Nadezhda Andreevna Udaltsova  (, 29 December 1885 – 25 January 1961) was a Russian avant-garde artist (Cubist, Suprematist), painter and teacher.

Early life and education
Nadezhda Udaltsova was born in the village of Orel, Russia, on 29 December 1885. When she was six, her family moved to Moscow, where she graduated from high school and began her artistic career. In September 1905 Udaltsova enrolled in the art school run by Konstantin Yuon and Ivan Dudin, where she studied for two years and met fellow-students Vera Mukhina, Liubov Popova, and Aleksander Vesnin. In the spring of 1908 she traveled to Berlin and Dresden, and upon her return to Russia, she unsuccessfully applied for admission to the Moscow Institute of Painting, Sculpture, and Architecture. She also married Alexander Udaltsov, her first husband, in 1908. In 1910–11, Udaltsova studied at several private studios, among them Vladimir Tatlin's. In 1912–13 she and Popova traveled to Paris to continue their studies under the tutelage of Henri Le Fauconnier, Jean Metzinger and André Segonzac at Académie de La Palette. Udaltsova returned to Moscow in 1913 and worked in Vladimir Tatlin's studio together with Popova, Vesnin, and others.

Cubism and Cubo-Futurism

Udaltsova's professional debut was as a participant in a Jack of Diamonds exhibition in Moscow in the winter of 1914. But it was in 1915 that she really made her name as a Cubist artist, participating in three major exhibitions in that single year, including "Tramway V" (February), "Exhibition of Leftist Tendencies" (April), and "The Last Futurist Exhibition: 0.10" (December).  Her paintings were subsequently collected and exhibited in the 1920s by the Tretiakov Gallery, the Russian Museum, and other venues as examples of Cubo-Futurism.

Suprematism
Under the influence of Tatlin, Udaltsova experimented with Constructivism, but eventually embraced the more painterly approach of the Suprematist movement. In 1916, she participated with other Suprematist artists in a Jack of Diamonds exhibition, and during that same time period she joined Kazimir Malevich's Supremus group. In 1915–1916, together with other suprematist artists (Kazimir Malevich, Aleksandra Ekster, Liubov Popova, Nina Genke, Olga Rozanova, Ivan Kliun, Ivan Puni, Ksenia Boguslavskaya and others) worked at the Verbovka Village Folk Centre.

Revolution
Like many of her avant-garde contemporaries, Udaltsova embraced the October Revolution. In 1917, she was elected to the Club of the Young Leftist Federation of the Professional Union of Artists and Painters and began work in various state cultural institutions, including the Moscow Proletkult. In 1918, she joined the Free State Studios, first working as Malevich's assistant, and then heading up her own studio. She also collaborated with Aleksei Gan, Aleksei Morgunov, Aleksandr Rodchenko and Malevich on a newspaper entitled Anarkhiia (Anarchy).  In 1919, Udaltsova contributed eleven works from the time she was working in Tatlin's studio to the "Fifth State Exhibition." She also married her second husband, the painter Alexander Drevin. When Vkhutemas, the Russian state art and technical school, was established in 1920, she was appointed professor and senior lecturer and would remain on staff until 1934. In 1920 she also became a member of the Institute of Artistic Culture (InKhuK) and actively participated in discussions there on the fate of easel art. However, when the Institute endorsed Constructivism and declared the end of easel painting, she resigned her membership in protest in 1921. In 1922 she participated in the First Russian Art Exhibition in Berlin.

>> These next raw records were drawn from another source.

-- pv_equiv track=rewrite | github.com/myamaak/Algorithms | [프로그래머스] 땅따먹기.py | solution
-- ===== SOURCE A (Python) =====
-- def solution(land):
--     answer = 0
--     N = len(land)
--     dp = [[None]*4 for i in range(N+1)]
--     dp[0] = [0,0,0,0]
--
--     for row in range(1,N+1):
--         for i in range(4):
--             dp[row][i] = max([dp[row-1][index] for index in range(4) if index !=i]) +land[row-1][i]
--
--     return max(dp[N])
-- ===== SOURCE B (Python) =====
-- def solution(land):
--     prev = [0, 0, 0, 0]
--     for row in land:
--         m1, j = prev[0], 0
--         m2 = None
--         for i in range(1, 4):
--             if prev[i] > m1:
--                 m2 = m1
--                 m1, j = prev[i], i
--             else:
--                 m2 = prev[i] if m2 is None else max(m2, prev[i])
--         prev = [row[i] + (m2 if i == j else m1) for i in range(4)]
--     return max(prev)
-- ===== Notes on version B (the rewrite author's own statement) =====
-- stated objective: alternative
-- what changed: Replaces A's (N+1)-row dp table whose every cell rescans the previous row (max over the 3 other columns) by a single running previous-row array updated per row from one scan computing (max, its first index, second max); the dp table and all inner rescans disappear.
import Mathlib
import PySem

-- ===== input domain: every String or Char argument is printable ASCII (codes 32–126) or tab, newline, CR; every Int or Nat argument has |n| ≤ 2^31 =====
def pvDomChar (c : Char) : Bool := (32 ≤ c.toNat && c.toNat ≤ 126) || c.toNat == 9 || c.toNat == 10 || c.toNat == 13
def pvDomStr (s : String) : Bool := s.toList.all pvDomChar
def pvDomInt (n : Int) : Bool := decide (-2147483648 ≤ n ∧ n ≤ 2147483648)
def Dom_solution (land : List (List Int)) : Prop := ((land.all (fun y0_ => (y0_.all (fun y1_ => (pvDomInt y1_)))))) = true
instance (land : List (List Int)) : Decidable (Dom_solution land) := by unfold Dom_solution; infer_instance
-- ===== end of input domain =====

-- B replaces A's full dp table, whose every cell rescans the previous row, by a single running
-- previous row updated with one (max, argmax, second-max) scan per row: same return value.

-- ===== PORT A =====
-- one dp row of A: dp[row][i] = max([dp[row-1][index] for index in range(4) if index != i]) + land[row-1][i]
def rowA (dpPrev : List Int) (landRow : List Int) : List Int :=
  (PySem.List.pyRange 0 4 1).map (fun i =>
    (PySem.List.max? ((PySem.List.pyRange 0 4 1).filterMap (fun idx =>
        if idx ≠ i then some (PySem.List.pyGetD dpPrev idx 0) else none)) (fun y => y)).getD 0
    + PySem.List.pyGetD landRow i 0)

def solution (land : List (List Int)) : Int :=
  let N : Int := land.length
  let dp := (PySem.List.pyRange 1 (N + 1) 1).foldl
    (fun dp row => dp ++ [rowA (PySem.List.pyGetD dp (row - 1) []) (PySem.List.pyGetD land (row - 1) [])])
    [[0, 0, 0, 0]]
  (PySem.List.max? (PySem.List.pyGetD dp N []) (fun y => y)).getD 0

-- ===== PORT B =====
-- one pass over prev: m1 = running max, j = its first index, m2 = max of the rest (Option.elim is
-- Source B's 'prev[i] if m2 is None else max(m2, prev[i])'); then build the new row from row and (m1, j, m2)
def stepB (prev : List Int) (row : List Int) : List Int :=
  let s := (PySem.List.pyRange 1 4 1).foldl
    (fun s i =>
      if PySem.List.pyGetD prev i 0 > s.1 then (PySem.List.pyGetD prev i 0, i, some s.1)
      else (s.1, s.2.1, some ((s.2.2).elim (PySem.List.pyGetD prev i 0)
              (fun v => max v (PySem.List.pyGetD prev i 0)))))
    (PySem.List.pyGetD prev 0 0, (0 : Int), (none : Option Int))
  (PySem.List.pyRange 0 4 1).map (fun i =>
    PySem.List.pyGetD row i 0 + (if i == s.2.1 then (s.2.2).getD 0 else s.1))

def solution_alt (land : List (List Int)) : Int :=
  (PySem.List.max? (land.foldl stepB [0, 0, 0, 0]) (fun y => y)).getD 0

-- ===== PRECONDITION & SPEC =====
-- Pre_ excludes exactly the inputs where the Python A raises IndexError: a grid row with fewer than 4 columns.
def Pre_solution (land : List (List Int)) : Prop := ∀ r ∈ land, 4 ≤ r.length
instance (land : List (List Int)) : Decidable (Pre_solution land) := by unfold Pre_solution; infer_instance
def pvWitness_solution : List (List Int) := [[1, 2, 3, 5], [5, 6, 7, 8], [4, 3, 2, 1]]
def Spec_solution (land : List (List Int)) (out : Int) : Prop := out = solution_alt land
instance (land : List (List Int)) (out : Int) : Decidable (Spec_solution land out) := by unfold Spec_solution; infer_instance

-- ===== CLAIM (what is proved, stated in full; the proofs are below) =====
def Claim_equal_solution : Prop := ∀ (land : List (List Int)), Dom_solution land → Pre_solution land → Spec_solution land (solution land)

-- ===== LEMMAS AND PROOFS =====

theorem pyRange04 : PySem.List.pyRange 0 4 1 = [0, 1, 2, 3] := by decide
theorem pyRange14 : PySem.List.pyRange 1 4 1 = [1, 2, 3] := by decide

-- the per-row computations of A and B agree on any length-4 previous row
theorem rowA_eq_stepB (a b c d : Int) (row : List Int) :
    rowA [a, b, c, d] row = stepB [a, b, c, d] row := by
  have g0 : PySem.List.pyGetD [a, b, c, d] (0 : Int) 0 = a := by
    simp [PySem.List.pyGetD, PySem.List.pyGet?, PySem.List.pyIdx?]
  have g1 : PySem.List.pyGetD [a, b, c, d] (1 : Int) 0 = b := by
    simp [PySem.List.pyGetD, PySem.List.pyGet?, PySem.List.pyIdx?]
  have g2 : PySem.List.pyGetD [a, b, c, d] (2 : Int) 0 = c := by
    simp [PySem.List.pyGetD, PySem.List.pyGet?, PySem.List.pyIdx?]
  have g3 : PySem.List.pyGetD [a, b, c, d] (3 : Int) 0 = d := by
    simp [PySem.List.pyGetD, PySem.List.pyGet?, PySem.List.pyIdx?]
  by_cases h1 : a < b
  · by_cases h2 : b < c
    · by_cases h3 : c < d
      · simp [rowA, stepB, pyRange04, pyRange14, g0, g1, g2, g3, h1, h2, h3,
          PySem.List.max?_id_cons, max_def]
        split_ifs <;> omega
      · simp [rowA, stepB, pyRange04, pyRange14, g0, g1, g2, g3, h1, h2, h3,
          PySem.List.max?_id_cons, max_def]
        split_ifs <;> omega
    · by_cases h3 : b < d
      · simp [rowA, stepB, pyRange04, pyRange14, g0, g1, g2, g3, h1, h2, h3,
          PySem.List.max?_id_cons, max_def]
        split_ifs <;> omega
      · simp [rowA, stepB, pyRange04, pyRange14, g0, g1, g2, g3, h1, h2, h3,
          PySem.List.max?_id_cons, max_def]
        split_ifs <;> omega
  · by_cases h2 : a < c
    · by_cases h3 : c < d
      · simp [rowA, stepB, pyRange04, pyRange14, g0, g1, g2, g3, h1, h2, h3,
          PySem.List.max?_id_cons, max_def]
        split_ifs <;> omega
      · simp [rowA, stepB, pyRange04, pyRange14, g0, g1, g2, g3, h1, h2, h3,
          PySem.List.max?_id_cons, max_def]
        split_ifs <;> omega
    · by_cases h3 : a < d
      · simp [rowA, stepB, pyRange04, pyRange14, g0, g1, g2, g3, h1, h2, h3,
          PySem.List.max?_id_cons, max_def]
        split_ifs <;> omega
      · simp [rowA, stepB, pyRange04, pyRange14, g0, g1, g2, g3, h1, h2, h3,
          PySem.List.max?_id_cons, max_def]
        split_ifs <;> omega

theorem length_stepB (prev row : List Int) : (stepB prev row).length = 4 := by
  simp [stepB, pyRange04]

-- the dp fold of A, started after `done` rows with any dp of matching length whose last row has 4
-- entries, ends with last row = B's fold of the remaining rows from that last row
theorem invA (land : List (List Int)) : ∀ (rest done dp : List (List Int)),
    land = done ++ rest → dp.length = done.length + 1 → (dp.getLast?.getD []).length = 4 →
    ((PySem.List.pyRange ((done.length : Int) + 1) ((land.length : Int) + 1) 1).foldl
        (fun dp row => dp ++ [rowA (PySem.List.pyGetD dp (row - 1) []) (PySem.List.pyGetD land (row - 1) [])])
        dp).getLast?.getD []
      = rest.foldl stepB (dp.getLast?.getD []) := by
  intro rest
  induction rest with
  | nil =>
    intro done dp hland hlen _
    subst hland
    rw [PySem.List.pyRange_one_eq_nil (by simp)]
    simp
  | cons r rest ih =>
    intro done dp hland hlen h4
    have hlt : (done.length : Int) + 1 < (land.length : Int) + 1 := by
      subst hland
      simp only [List.length_append, List.length_cons]
      push_cast
      omega
    rw [PySem.List.pyRange_one_cons hlt]
    simp only [List.foldl_cons]
    have e1 : (done.length : Int) + 1 - 1 = (done.length : Int) := by ring
    have hdp : PySem.List.pyGetD dp ((done.length : Int) + 1 - 1) [] = dp.getLast?.getD [] := by
      rw [e1, PySem.List.pyGetD_natCast, List.getLast?_eq_getElem?, hlen]
      simp [List.getD]
    have hld : PySem.List.pyGetD land ((done.length : Int) + 1 - 1) [] = r := by
      rw [e1, PySem.List.pyGetD_natCast]
      subst hland
      simp [List.getD]
    rw [hdp, hld]
    have hstep : rowA (dp.getLast?.getD []) r = stepB (dp.getLast?.getD []) r := by
      match hm : dp.getLast?.getD [], h4 with
      | [a, b, c, d], _ => exact rowA_eq_stepB a b c d r
    rw [hstep]
    have := ih (done ++ [r]) (dp ++ [stepB (dp.getLast?.getD []) r])
      (by simpa using hland) (by simp [hlen]) (by simp [length_stepB])
    simpa [List.getLast?_concat] using this

theorem length_foldA (land : List (List Int)) (l : List Int) :
    ∀ (init : List (List Int)),
      (l.foldl (fun dp row => dp ++ [rowA (PySem.List.pyGetD dp (row - 1) []) (PySem.List.pyGetD land (row - 1) [])]) init).length
        = init.length + l.length := by
  induction l with
  | nil => intro init; simp
  | cons x t ih => intro init; simp [ih]; omega

-- ===== VERDICT (by name: the statement is the Claim_ definition above) =====
theorem solution_spec : Claim_equal_solution := by
  unfold Claim_equal_solution
  intro land _ _
  unfold Spec_solution solution solution_alt
  dsimp only
  have hinv := invA land land [] [[0, 0, 0, 0]] (by simp) (by simp) (by simp)
  simp only [List.length_nil, Nat.cast_zero, zero_add] at hinv
  have hlen := length_foldA land (PySem.List.pyRange 1 ((land.length : Int) + 1) 1) [[0, 0, 0, 0]]
  rw [PySem.List.length_pyRange_one] at hlen
  -- the final dp read dp[N] is its last element
  have hget : PySem.List.pyGetD
      ((PySem.List.pyRange 1 ((land.length : Int) + 1) 1).foldl
        (fun dp row => dp ++ [rowA (PySem.List.pyGetD dp (row - 1) []) (PySem.List.pyGetD land (row - 1) [])])
        [[0, 0, 0, 0]]) ((land.length : Int)) []
      = ((PySem.List.pyRange 1 ((land.length : Int) + 1) 1).foldl
        (fun dp row => dp ++ [rowA (PySem.List.pyGetD dp (row - 1) []) (PySem.List.pyGetD land (row - 1) [])])
        [[0, 0, 0, 0]]).getLast?.getD [] := by
    rw [PySem.List.pyGetD_natCast, List.getLast?_eq_getElem?]
    simp [List.getD, hlen]
  rw [hget, hinv]
  norm_num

Fauvism and a return to the figurative
In the early 1920s, Udaltsova's work began to show a turn away from the radical avant-garde and a sensibility more aligned with artists associated with the Jack of Diamonds, among them Ilya Mashkov, Petr Konchalovsky and Aristarkh Lentulov, exhibiting her Fauvist portraits and landscapes alongside them at the Vkhutemas "Exhibition of Paintings" of 1923 and also at the Venice "Biennale" of 1924. She also continued to teach, including instruction in textile design at Vhkutemas and the Textile Institute in Moscow from 1920 until 1930.

Under the influence of Drevin, Udaltsova returned to nature and began painting landscapes. Between 1926 and 1934 they traveled widely, painting the Ural and Altai Mountains, as well as landscapes in Armenia and Central Asia. From 1927 to 1935, she contributed to national and international exhibitions and participated with Drevin in joint exhibitions at the Russian Museum (1928) and in Erevan, Armenia (1934).

Repression and rehabilitation
In 1932–33, Udaltsova's contributions to the exhibition of "Artists of the RSFSR Over the Last Fifteen Years" were publicly criticized for so-called "formalist tendencies." In 1938 Alexander Drevin was arrested and executed by the NKVD, and Udaltsova became a persona non grata in the world of Soviet art. She was allowed a solo exhibition at the Moscow Union of Soviet Artists in 1945, and after Stalin's death, she contributed to a group exhibition at Moscow's House of the Artist in October 1958.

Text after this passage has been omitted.